The party of gay and lesbian rights activists who gathered on the archipelago the other day put down a plaque in memory of the exiles.

It will be a permanent reminder of Mussolini's persecution of homosexuals.

"This is necessary, because nobody speaks of what happened in those years," said one of the activists, Ivan Scalfarotto, a Member of Parliament.

And the suffering hasn't ended for Italy's gay community, he says. They are no longer shackled and shipped off to islands-- but even now they are not regarded as "class A" citizens.

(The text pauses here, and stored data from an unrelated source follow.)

-- pv_equiv track=rewrite | github.com/rg1107/leetcode | 4257-sum-of-sortable-integers/sum-of-sortable-integers.py | operation
-- ===== SOURCE A (Python) =====
-- def operation(k, nums):
--     n = len(nums)
--     chunks = n // k
--     minMax = []
--
--     for i in range(chunks):
--         start = i * k
--         mini = float('inf')
--         maxi = float('-inf')
--         cnt = 0
--
--         for j in range(k):
--             curr = nums[start + j]
--             next_val = nums[start + (j + 1) % k]
--
--             mini = min(mini, curr)
--             maxi = max(maxi, curr)
--
--             if curr > next_val:
--                 cnt += 1
--
--         if cnt > 1:
--             return False
--
--         minMax.append((mini, maxi))
--
--     for i in range(chunks - 1):
--         if minMax[i][1] > minMax[i + 1][0]:
--             return False
--
--     return True
-- ===== SOURCE B (Python) =====
-- def operation(k, nums):
--     chunks = len(nums) // k
--     flat = []
--     for i in range(chunks):
--         s = nums[i * k:(i + 1) * k]
--         sc = sorted(s)
--         if not any(s == sc[r:] + sc[:r] for r in range(k)):
--             return False
--         flat.extend(sc)
--     return all(flat[j] <= flat[j + 1] for j in range(len(flat) - 1))
-- ===== Notes on version B (the rewrite author's own statement) =====
-- stated objective: alternative
-- what changed: Instead of counting circular descents per chunk and comparing stored per-chunk (min,max) pairs in a second pass, B sorts each chunk, tests that the chunk is a rotation of its own sorted copy, and checks that the concatenation of the sorted chunks is globally nondecreasing.
import Mathlib
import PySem

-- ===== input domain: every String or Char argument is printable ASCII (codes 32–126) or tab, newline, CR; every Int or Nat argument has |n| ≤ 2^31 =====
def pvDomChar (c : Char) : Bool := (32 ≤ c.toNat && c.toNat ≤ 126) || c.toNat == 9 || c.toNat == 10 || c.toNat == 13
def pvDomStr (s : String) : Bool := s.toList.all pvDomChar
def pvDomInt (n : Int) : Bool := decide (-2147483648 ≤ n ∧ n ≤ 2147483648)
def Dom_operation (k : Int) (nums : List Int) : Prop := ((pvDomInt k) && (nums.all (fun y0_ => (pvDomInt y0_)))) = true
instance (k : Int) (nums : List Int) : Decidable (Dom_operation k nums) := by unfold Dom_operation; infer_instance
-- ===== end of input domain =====

-- B replaces A's descent counting and min/max bookkeeping by a sort-based algorithm: each chunk is
-- sorted and tested to be a rotation of its own sorted copy, and the sorted chunks are concatenated
-- and checked to be globally nondecreasing. Equal on all inputs with k ≠ 0.

-- ===== PORT A =====
-- inner 'for j in range(k)' loop: state (mini, maxi, cnt); mini/maxi start as float('inf')/-inf,
-- modelled as Option Int (none = not yet set; k ≥ 1 whenever the body runs, so they are always set).
-- nums[start+j] is always in range when the loop runs (i < n//k), so pyGet? … |>.getD 0 never defaults.
def opInner (nums : List Int) (start : Int) (k : Int) : Option Int × Option Int × Int :=
  (List.range k.toNat).foldl
    (fun st (j : Nat) =>
      let curr := (PySem.List.pyGet? nums (start + (j : Int))).getD 0
      let next_val := (PySem.List.pyGet? nums (start + PySem.Int.mod ((j : Int) + 1) k)).getD 0
      (some (match st.1 with | none => curr | some m => min m curr),
       some (match st.2.1 with | none => curr | some m => max m curr),
       st.2.2 + (if curr > next_val then 1 else 0)))
    (none, none, 0)

-- first 'for i in range(chunks)' loop: builds minMax, none = early 'return False'
def opLoop1 (k : Int) (nums : List Int) : List Nat → List (Int × Int) → Option (List (Int × Int))
  | [], acc => some acc
  | i :: rest, acc =>
    let start := (i : Int) * k
    let r := opInner nums start k
    if r.2.2 > 1 then none
    else opLoop1 k nums rest (acc ++ [(r.1.getD 0, r.2.1.getD 0)])

-- second loop 'for i in range(chunks-1)': adjacent-pair walk over minMax
def opLoop2 : List (Int × Int) → Bool
  | a :: b :: rest => if a.2 > b.1 then false else opLoop2 (b :: rest)
  | _ => true

def operation (k : Int) (nums : List Int) : Bool :=
  let n : Int := nums.length
  let chunks := PySem.Int.floordiv n k
  match opLoop1 k nums (List.range chunks.toNat) [] with
  | none => false
  | some minMax => opLoop2 minMax

-- ===== PORT B =====
-- 'any(s == sc[r:] + sc[:r] for r in range(k))': is the chunk a rotation of its sorted copy?
def altRotOk (s sc : List Int) (k : Int) : Bool :=
  (List.range k.toNat).any (fun r =>
    s == PySem.List.slice sc (some (r : Int)) none ++ PySem.List.slice sc none (some (r : Int)))

-- 'for i in range(chunks)' loop: none = early 'return False', otherwise the accumulated flat list
def altLoop (k : Int) (nums : List Int) : List Nat → List Int → Option (List Int)
  | [], flat => some flat
  | i :: rest, flat =>
    let s := PySem.List.slice nums (some ((i : Int) * k)) (some (((i : Int) + 1) * k))
    let sc := PySem.List.sorted s (fun x => x)
    if altRotOk s sc k then altLoop k nums rest (flat ++ sc) else none

def operation_alt (k : Int) (nums : List Int) : Bool :=
  let chunks := PySem.Int.floordiv (nums.length : Int) k
  match altLoop k nums (List.range chunks.toNat) [] with
  | none => false
  | some flat =>
    (List.range (flat.length - 1)).all (fun j =>
      decide ((PySem.List.pyGet? flat (j : Int)).getD 0 ≤ (PySem.List.pyGet? flat ((j : Int) + 1)).getD 0))

-- ===== PRECONDITION & SPEC =====
-- Pre_ excludes exactly k = 0, where the Python A raises ZeroDivisionError on n // k.
def Pre_operation (k : Int) (nums : List Int) : Prop := k ≠ 0
instance (k : Int) (nums : List Int) : Decidable (Pre_operation k nums) := by unfold Pre_operation; infer_instance
def pvWitness_operation : Int × List Int := (2, [1, 2, 3, 4])

def Spec_operation (k : Int) (nums : List Int) (out : Bool) : Prop := out = operation_alt k nums
instance (k : Int) (nums : List Int) (out : Bool) : Decidable (Spec_operation k nums out) := by unfold Spec_operation; infer_instance

-- ===== CLAIM (what is proved, stated in full; the proofs are below) =====
def Claim_equal_operation : Prop := ∀ (k : Int) (nums : List Int), Dom_operation k nums → Pre_operation k nums → Spec_operation k nums (operation k nums)

-- ===== LEMMAS AND PROOFS =====

-- proof-side abbreviations
def csOf (k : Int) (nums : List Int) (i : Nat) : List Int := (nums.drop (i * k.toNat)).take k.toNat

def chunkTrip (k : Int) (nums : List Int) (i : Nat) : Int × Int × Int :=
  let r := opInner nums ((i : Int) * k) k
  (r.1.getD 0, r.2.1.getD 0, r.2.2)

-- number of circular descents of a chunk
def cdesc (s : List Int) : Nat :=
  (List.range s.length).countP (fun j => decide (s.getD j 0 > s.getD ((j + 1) % s.length) 0))

theorem opLoop1_char (k : Int) (nums : List Int) (is : List Nat) (acc : List (Int × Int)) :
    opLoop1 k nums is acc =
      if is.all (fun i => (chunkTrip k nums i).2.2 ≤ 1)
      then some (acc ++ is.map (fun i => ((chunkTrip k nums i).1, (chunkTrip k nums i).2.1)))
      else none := by
  induction is generalizing acc with
  | nil => simp [opLoop1]
  | cons i rest ih =>
    simp only [opLoop1, chunkTrip, List.all_cons, List.map_cons]
    by_cases h : (opInner nums ((i : Int) * k) k).2.2 > 1
    · simp [h, show ¬ (opInner nums ((i : Int) * k) k).2.2 ≤ 1 by omega]
    · rw [if_neg h, ih]
      simp [chunkTrip, show (opInner nums ((i : Int) * k) k).2.2 ≤ 1 by omega]

theorem altLoop_char (k : Int) (nums : List Int) (hk : 0 < k) (is : List Nat) (flat : List Int) :
    altLoop k nums is flat =
      if is.all (fun i => altRotOk (csOf k nums i) (PySem.List.sorted (csOf k nums i) (fun x => x)) k)
      then some (flat ++ is.flatMap (fun i => PySem.List.sorted (csOf k nums i) (fun x => x)))
      else none := by
  have hslice : ∀ i : Nat,
      PySem.List.slice nums (some ((i : Int) * k)) (some (((i : Int) + 1) * k)) = csOf k nums i := by
    intro i
    have hkK : ((k.toNat : Nat) : Int) = k := Int.toNat_of_nonneg hk.le
    have h1 : (i : Int) * k = ((i * k.toNat : Nat) : Int) := by push_cast [hkK]; ring
    have h2 : ((i : Int) + 1) * k = ((i * k.toNat : Nat) : Int) + ((k.toNat : Nat) : Int) := by
      push_cast [hkK]; ring
    rw [h1, h2, PySem.List.slice_natCast_add]; rfl
  induction is generalizing flat with
  | nil => simp [altLoop]
  | cons i rest ih =>
    simp only [altLoop, hslice i, List.all_cons, List.flatMap_cons]
    by_cases h : altRotOk (csOf k nums i) (PySem.List.sorted (csOf k nums i) (fun x => x)) k = true
    · rw [if_pos h, ih, h]
      simp [List.append_assoc]
    · rw [if_neg h]
      simp [h]

theorem opLoop2_iff (l : List (Int × Int)) :
    opLoop2 l = true ↔ List.IsChain (fun a b : Int × Int => a.2 ≤ b.1) l := by
  induction l with
  | nil => simp [opLoop2, List.isChain_nil]
  | cons a l ih =>
    cases l with
    | nil => simp [opLoop2, List.isChain_singleton]
    | cons b rest =>
      rw [List.isChain_cons_cons, ← ih]
      show (if a.2 > b.1 then false else opLoop2 (b :: rest)) = true ↔ _
      by_cases h : a.2 > b.1
      · simp [h, show ¬ a.2 ≤ b.1 by omega]
      · simp [h, show a.2 ≤ b.1 by omega]

-- a Nodup list on which the predicate pins its element has countP ≤ 1
theorem countP_le_one_of_unique (l : List Nat) (p : Nat → Bool) (j0 : Nat) (hnd : l.Nodup)
    (h : ∀ x ∈ l, p x = true → x = j0) : l.countP p ≤ 1 := by
  induction l with
  | nil => simp
  | cons a t ih =>
    rw [List.countP_cons]
    rcases List.nodup_cons.mp hnd with ⟨ha, hndt⟩
    have hcle := ih hndt (fun x hx hp => h x (List.mem_cons_of_mem _ hx) hp)
    by_cases hp : p a = true
    · have haj : a = j0 := h a List.mem_cons_self hp
      have ht0 : t.countP p = 0 := by
        rw [List.countP_eq_zero]
        intro x hx hpx
        have hxj : x = j0 := h x (List.mem_cons_of_mem _ hx) hpx
        apply ha
        rw [haj, ← hxj]
        exact hx
      simp [ht0, hp]
    · simpa [hp] using hcle

theorem two_le_countP (l : List Nat) (p : Nat → Bool) (a b : Nat) (hnd : l.Nodup)
    (hab : a ≠ b) (ha : a ∈ l) (hb : b ∈ l) (hpa : p a = true) (hpb : p b = true) :
    2 ≤ l.countP p := by
  induction l with
  | nil => simp at ha
  | cons x t ih =>
    rw [List.countP_cons]
    rcases List.nodup_cons.mp hnd with ⟨hx, hndt⟩
    by_cases hxa : a = x
    · subst hxa
      have hbt : b ∈ t := by
        rcases List.mem_cons.mp hb with h' | h'
        · exact absurd h'.symm hab
        · exact h'
      have h1 : 0 < t.countP p := List.countP_pos_iff.mpr ⟨b, hbt, hpb⟩
      rw [if_pos hpa]; omega
    · by_cases hxb : b = x
      · subst hxb
        have hat : a ∈ t := by
          rcases List.mem_cons.mp ha with h' | h'
          · exact absurd h' hxa
          · exact h'
        have h1 : 0 < t.countP p := List.countP_pos_iff.mpr ⟨a, hat, hpa⟩
        rw [if_pos hpb]; omega
      · have hat : a ∈ t := by
          rcases List.mem_cons.mp ha with h' | h'
          · exact absurd h' hxa
          · exact h'
        have hbt : b ∈ t := by
          rcases List.mem_cons.mp hb with h' | h'
          · exact absurd h' hxb
          · exact h'
        have := ih hndt hat hbt
        omega

theorem mod_two_case (K j r : Nat) (hj : j < K) (hr : r < K) :
    (j + r) % K = if j + r < K then j + r else j + r - K := by
  split_ifs with h
  · exact Nat.mod_eq_of_lt h
  · rw [Nat.mod_eq_sub_mod (by omega)]
    exact Nat.mod_eq_of_lt (by omega)

theorem getD_eq (s : List Int) (j : Nat) (h : j < s.length) : s.getD j 0 = s[j] :=
  List.getD_eq_getElem s 0 h

theorem pairwise_le_getLast? (l : List Int) (hp : l.Pairwise (fun a b : Int => a ≤ b))
    {a : Int} (ha : l.getLast? = some a) : a ∈ l ∧ ∀ z ∈ l, z ≤ a := by
  induction l with
  | nil => simp at ha
  | cons x t ih =>
    cases t with
    | nil =>
      simp only [List.getLast?_singleton, Option.some.injEq] at ha
      subst ha; simp
    | cons y ys =>
      rw [List.getLast?_cons_cons] at ha
      rcases List.pairwise_cons.mp hp with ⟨hx, hpt⟩
      rcases ih hpt ha with ⟨hmem, hbound⟩
      refine ⟨List.mem_cons_of_mem _ hmem, ?_⟩
      intro z hz
      rcases List.mem_cons.mp hz with rfl | hzt
      · exact le_trans (hx a hmem) (le_refl a)
      · exact hbound z hzt

theorem sorted_head? (x : Int) (t : List Int) :
    (PySem.List.sorted (x :: t) (fun y => y)).head? = some (t.foldl min x) := by
  rcases hsc : PySem.List.sorted (x :: t) (fun y => y) with _ | ⟨y, ys⟩
  · exact absurd ((PySem.List.sorted_eq_nil_iff _ _ _).mp hsc) (by simp)
  · simp only [List.head?_cons, Option.some.injEq]
    have hyle := PySem.List.key_head_sorted_le (x :: t) (fun y => y) hsc
    have hymem : y ∈ x :: t := by
      rw [← PySem.List.mem_sorted (x :: t) (fun y => y) false y, hsc]
      exact List.mem_cons_self
    have h1 := PySem.List.foldl_min_le t x
    have h2 := PySem.List.foldl_min_mem t x
    have hmmem : List.foldl min x t ∈ x :: t := by
      rcases h2 with h | h
      · rw [h]; exact List.mem_cons_self
      · exact List.mem_cons_of_mem _ h
    apply le_antisymm
    · exact hyle _ hmmem
    · rcases List.mem_cons.mp hymem with rfl | hyt
      · exact h1.1
      · exact h1.2 y hyt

There is still no real social stigma attached to homophobia in Italy, Scalfarotto says, and the state doesn't extend legal rights of any kind to gay or lesbian couples.

Their struggle for equality goes on.
Today San Domino Island has 607 reviews by Trip Advisor users of two dozen hotels. Over 100,000 vacationers descend on the island each summer. People fly into Bari's airport and either take a boat from Manfredonia, Vieste and Peschici, Vasto, Pescara or-- most popular-- from Termoli on the coast of Molise. The fast boat is 45 minutes and the slow boat in almost 2 hours. Prices range between €13 and €18€. If you're feeling flush you can take a 20 minute helicopter ride from Foggia for €50. You can't bring a car to the Tremiti Islands-- and they're small enough to explore by foot.